I have those little white ceramic cylinders in my filters. Will boiling them be okay?


----------



## petlaur (Apr 21, 2010)

Don't know about boiling but couldn't one sterilize them by putting them in a container with diluted household bleach for several minutes and then rinsing them off well.


----------



## TomC (Apr 21, 2010)

petlaur said:


> Don't know about boiling but couldn't one sterilize them by putting them in a container with diluted household bleach for several minutes and then rinsing them off well.


 That is my plan b. I thought boiling would ensure every nook and cranny was reached.


----------



## Chappy (Apr 21, 2010)

I don't know why I do this - I'm sure I read it somewhere or I could just have easily made it up - but I boil all my ceramic media about once every 8-12 months. I tear down my entire filter and do whatever maintenance is required to the motor, change o-rings if necessary, etc. and then I set my canning pots on the stove and boil media all afternoon!!! I've been doing this for 10 years or so and it seems to work for me, but like I said - I have no idea why I started doing this many, many moons ago. The tank will go through a mini cycle, but I minimize this with the two or three sponge filters I run in each of my tanks.

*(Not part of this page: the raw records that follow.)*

-- pv_equiv track=rewrite | github.com/mrloknath/GFG_POTD | 2024_06/12_06_2024(Count_numbers_containing_4).py | countNumberswith4
-- ===== SOURCE A (Python) =====
-- def countNumberswith4(n : int) -> int:
--     # code here
--     c = 0
--     for i in range(4, n + 1):
--         a = i
--         while a > 0:
--             if a % 10 == 4:
--                 c += 1
--                 break
--             a //= 10
--     return c
-- ===== SOURCE B (Python) =====
-- def countNumberswith4(n: int) -> int:
--     # Count numbers in 1..n containing the digit 4, by complement:
--     # n minus the count of numbers in 1..n with NO digit 4 (digit DP, O(log^2 n)).
--     if n < 0:
--         return 0
--     return n - _no4_upto(n) + 1
--
--
-- def _no4_upto(n: int) -> int:
--     # count of x in [0, n] whose decimal representation contains no digit 4
--     if n < 0:
--         return 0
--     q, d = divmod(n, 10)
--     low = d + 1 if d < 4 else d  # digits b in 0..d with b != 4
--     return 9 * _no4_upto(q - 1) + (low if _no4(q) else 0)
--
--
-- def _no4(q: int) -> bool:
--     while q > 0:
--         if q % 10 == 4:
--             return False
--         q //= 10
--     return True
-- ===== Notes on version B (the rewrite author's own statement) =====
-- stated objective: faster
-- what changed: A scans every i in 4..n and tests its digits; B computes the answer in closed form as n minus a digit-DP count of numbers without the digit 4, recursing on n//10.
import Mathlib
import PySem

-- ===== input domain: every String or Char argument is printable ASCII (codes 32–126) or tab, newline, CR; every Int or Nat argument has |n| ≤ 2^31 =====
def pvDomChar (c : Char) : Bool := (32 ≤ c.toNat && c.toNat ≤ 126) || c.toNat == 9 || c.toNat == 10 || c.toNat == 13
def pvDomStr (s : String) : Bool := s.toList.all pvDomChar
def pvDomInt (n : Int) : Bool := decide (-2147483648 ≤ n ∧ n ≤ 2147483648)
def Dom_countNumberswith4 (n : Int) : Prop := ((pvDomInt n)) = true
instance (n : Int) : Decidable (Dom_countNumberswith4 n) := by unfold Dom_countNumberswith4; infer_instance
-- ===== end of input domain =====

-- B replaces A's scan of every i in 4..n by a closed-form digit-DP count (n minus the
-- count of numbers without a digit 4), an asymptotic speed-up; return values are equal.

-- bridge lemma cited by the ports' decreasing_by
theorem pv_fd10 (a : Int) : PySem.Int.floordiv a 10 = a / 10 :=
  PySem.Int.floordiv_eq_ediv_of_pos (by omega)


-- ===== PORT A =====
-- inner 'while a > 0' loop of A: returns true iff the loop hit 'break' (digit 4 found)
def pvHas4 (a : Int) : Bool :=
  if 0 < a then
    if PySem.Int.mod a 10 == 4 then true
    else pvHas4 (PySem.Int.floordiv a 10)
  else false
termination_by a.toNat
decreasing_by simp only [pv_fd10]; omega

def countNumberswith4 (n : Int) : Int :=
  (PySem.List.pyRange 4 (n + 1) 1).foldl (fun c i => if pvHas4 i then c + 1 else c) 0

-- ===== PORT B =====
-- B's helper _no4: true iff q has no digit 4
def pvNo4 (q : Int) : Bool :=
  if 0 < q then
    if PySem.Int.mod q 10 == 4 then false
    else pvNo4 (PySem.Int.floordiv q 10)
  else true
termination_by q.toNat
decreasing_by simp only [pv_fd10]; omega

-- B's helper _no4_upto: count of x in [0, n] with no digit 4
def pvNo4Upto (n : Int) : Int :=
  if n < 0 then 0
  else
    9 * pvNo4Upto (PySem.Int.floordiv n 10 - 1) +
      (if pvNo4 (PySem.Int.floordiv n 10) then
        (if PySem.Int.mod n 10 < 4 then PySem.Int.mod n 10 + 1 else PySem.Int.mod n 10)
       else 0)
termination_by (n + 1).toNat
decreasing_by simp only [pv_fd10]; omega

def countNumberswith4_alt (n : Int) : Int :=
  if n < 0 then 0 else n - pvNo4Upto n + 1

-- ===== PRECONDITION & SPEC =====
def Spec_countNumberswith4 (n : Int) (out : Int) : Prop := out = countNumberswith4_alt n
instance (n : Int) (out : Int) : Decidable (Spec_countNumberswith4 n out) := by unfold Spec_countNumberswith4; infer_instance

-- ===== CLAIM (what is proved, stated in full; the proofs are below) =====
def Claim_equal_countNumberswith4 : Prop := ∀ (n : Int), Dom_countNumberswith4 n → Spec_countNumberswith4 n (countNumberswith4 n)

-- ===== LEMMAS AND PROOFS =====

theorem pv_md10 (a : Int) : PySem.Int.mod a 10 = a % 10 :=
  PySem.Int.mod_eq_emod_of_pos (by omega)

theorem pvHas4_pos {a : Int} (h : 0 < a) :
    pvHas4 a = (decide (a % 10 = 4) || pvHas4 (a / 10)) := by
  rw [pvHas4]
  simp [pv_fd10, pv_md10, h]

theorem pvHas4_nonpos {a : Int} (h : a ≤ 0) : pvHas4 a = false := by
  rw [pvHas4]; simp [not_lt.2 h]

theorem pvNo4_zero : pvNo4 0 = true := by rw [pvNo4]; simp

theorem pvHas4_one : pvHas4 1 = false := by
  rw [pvHas4_pos (by norm_num)]
  norm_num [pvHas4_nonpos]

theorem pvNo4_eq_not : ∀ (k : Nat) (a : Int), a.toNat ≤ k → pvNo4 a = !pvHas4 a := by
  intro k
  induction k with
  | zero =>
    intro a ha
    rw [pvNo4, pvHas4]
    have h : ¬ (0 < a) := by omega
    simp [h]
  | succ k ih =>
    intro a ha
    rw [pvNo4, pvHas4]
    by_cases hp : 0 < a
    · have hrec : pvNo4 (a / 10) = !pvHas4 (a / 10) := ih _ (by omega)
      simp [hp, hrec]
    · simp [hp]

theorem pvNo4Upto_neg {n : Int} (h : n < 0) : pvNo4Upto n = 0 := by
  rw [pvNo4Upto]; simp [h]

theorem pvNo4Upto_nonneg {n : Int} (h : 0 ≤ n) :
    pvNo4Upto n = 9 * pvNo4Upto (n / 10 - 1) +
      (if pvNo4 (n / 10) then (if n % 10 < 4 then n % 10 + 1 else n % 10) else 0) := by
  rw [pvNo4Upto]
  simp [pv_fd10, pv_md10, not_lt.2 h]

-- the key recurrence: stepping n by one changes the no-4 count by 0 or 1
theorem pvStep : ∀ (k : Nat) (m : Int), m.toNat ≤ k → 0 < m →
    pvNo4Upto m = pvNo4Upto (m - 1) + (if pvHas4 m then 0 else 1) := by
  intro k
  induction k using Nat.strong_induction_on with
  | _ k ih =>
    intro m hk hm
    have h0 : (0:Int) ≤ m := le_of_lt hm
    have h1 : (0:Int) ≤ m - 1 := by omega
    rw [pvNo4Upto_nonneg h0, pvNo4Upto_nonneg h1, pvHas4_pos hm]
    rw [pvNo4_eq_not (m / 10).toNat (m / 10) le_rfl]
    by_cases hd : 1 ≤ m % 10
    · -- last digit nonzero: same prefix q, lower digit d-1
      have e1 : (m - 1) / 10 = m / 10 := by omega
      have e2 : (m - 1) % 10 = m % 10 - 1 := by omega
      rw [e1, e2]
      rw [pvNo4_eq_not (m / 10).toNat (m / 10) le_rfl]
      have hd9 : m % 10 ≤ 9 := by omega
      cases hq : pvHas4 (m / 10) <;>
        simp only [hq, Bool.not_false, Bool.not_true, Bool.or_false, Bool.or_true,
          decide_eq_true_eq, if_true, if_false] <;>
        (generalize pvNo4Upto (m / 10 - 1) = X) <;> split_ifs <;> first | omega | simp_all
    · -- last digit zero: prefix drops from q to q - 1
      have hd0 : m % 10 = 0 := by omega
      have e1 : (m - 1) / 10 = m / 10 - 1 := by omega
      have e2 : (m - 1) % 10 = 9 := by omega
      have hq1 : 1 ≤ m / 10 := by omega
      rw [e1, e2, hd0]
      rw [pvNo4_eq_not (m / 10 - 1).toNat (m / 10 - 1) le_rfl]
      by_cases hq : (1:Int) < m / 10
      · -- q ≥ 2: apply the recurrence (IH) at q - 1
        have hrec := ih (m / 10 - 1).toNat (by omega) (m / 10 - 1) le_rfl (by omega)
        rw [hrec]
        cases hA : pvHas4 (m / 10) <;> cases hB : pvHas4 (m / 10 - 1) <;>
          simp only [hA, hB, Bool.not_false, Bool.not_true, Bool.or_false, Bool.or_true,
            decide_eq_true_eq, if_true, if_false] <;>
          (generalize pvNo4Upto (m / 10 - 1 - 1) = Y) <;> split_ifs <;> first | omega | simp_all
      · -- q = 1, so m = 10: everything concrete
        have hm10 : m / 10 = 1 := by omega
        rw [hm10]
        norm_num [pvHas4_one, pvHas4_nonpos, pvNo4Upto_neg,
          pvNo4Upto_nonneg (show (0:Int) ≤ 0 by norm_num), pvNo4_zero]

theorem range_step {n : Int} (h : 3 ≤ n) :
    PySem.List.pyRange 4 (n + 1 + 1) 1 = PySem.List.pyRange 4 (n + 1) 1 ++ [n + 1] :=
  PySem.List.pyRange_one_succ_right (by omega)

theorem pvNo4Upto_three : pvNo4Upto 3 = 4 := by
  rw [pvNo4Upto_nonneg (by norm_num)]
  norm_num [pvNo4_zero, pvNo4Upto_neg]

theorem countA_ge : ∀ n : Int, 3 ≤ n → countNumberswith4 n = n - pvNo4Upto n + 1 := by
  intro n hn
  induction n, hn using Int.le_induction with
  | base =>
    unfold countNumberswith4
    rw [show (3:Int) + 1 = 4 by norm_num, PySem.List.pyRange_one_eq_nil le_rfl]
    simp only [List.foldl_nil]
    rw [pvNo4Upto_three]
    norm_num
  | succ n hn ih =>
    unfold countNumberswith4 at ih ⊢
    rw [range_step hn, List.foldl_append]
    simp only [List.foldl_cons, List.foldl_nil]
    rw [ih]
    have hstep := pvStep (n + 1).toNat (n + 1) le_rfl (by omega)
    rw [show (n + 1 : Int) - 1 = n by ring] at hstep
    by_cases h4 : pvHas4 (n + 1) <;> simp [h4] at hstep ⊢ <;> omega

-- ===== VERDICT (by name: the statement is the Claim_ definition above) =====
theorem countNumberswith4_spec : Claim_equal_countNumberswith4 := by
  intro n _
  unfold Spec_countNumberswith4
  by_cases h3 : 3 ≤ n
  · rw [countA_ge n h3]
    unfold countNumberswith4_alt
    rw [if_neg (by omega)]
  · unfold countNumberswith4 countNumberswith4_alt
    rw [PySem.List.pyRange_one_eq_nil (by omega)]
    simp only [List.foldl_nil]
    by_cases hneg : n < 0
    · rw [if_pos hneg]
    · rw [if_neg hneg]
      have hv : pvNo4Upto n = n + 1 := by
        rw [pvNo4Upto_nonneg (by omega)]
        have hq : n / 10 = 0 := by omega
        have hd : n % 10 = n := by omega
        rw [hq, hd]
        simp [pvNo4_zero, pvNo4Upto_neg, show n < 4 by omega]
      omega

So to answer your question, yes - it's fine to boil your ceramic media if your intention is to kill everything on it, and in it


----------



## pieces71 (Apr 21, 2010)

petlaur said:


> Don't know about boiling but couldn't one sterilize them by putting them in a container with diluted household bleach for several minutes and then rinsing them off well.


I would prepare boiling it or just pouring boiling water on it in a container much safer and easy than using bleach


----------



## rescuepenguin (Apr 21, 2010)

You can boil them, or bleach them, or even both if you want to be sure you kill everything. Everything I bleach, i also soak in declorinator (water conditioner) after, then rinse them off.

Steve


----------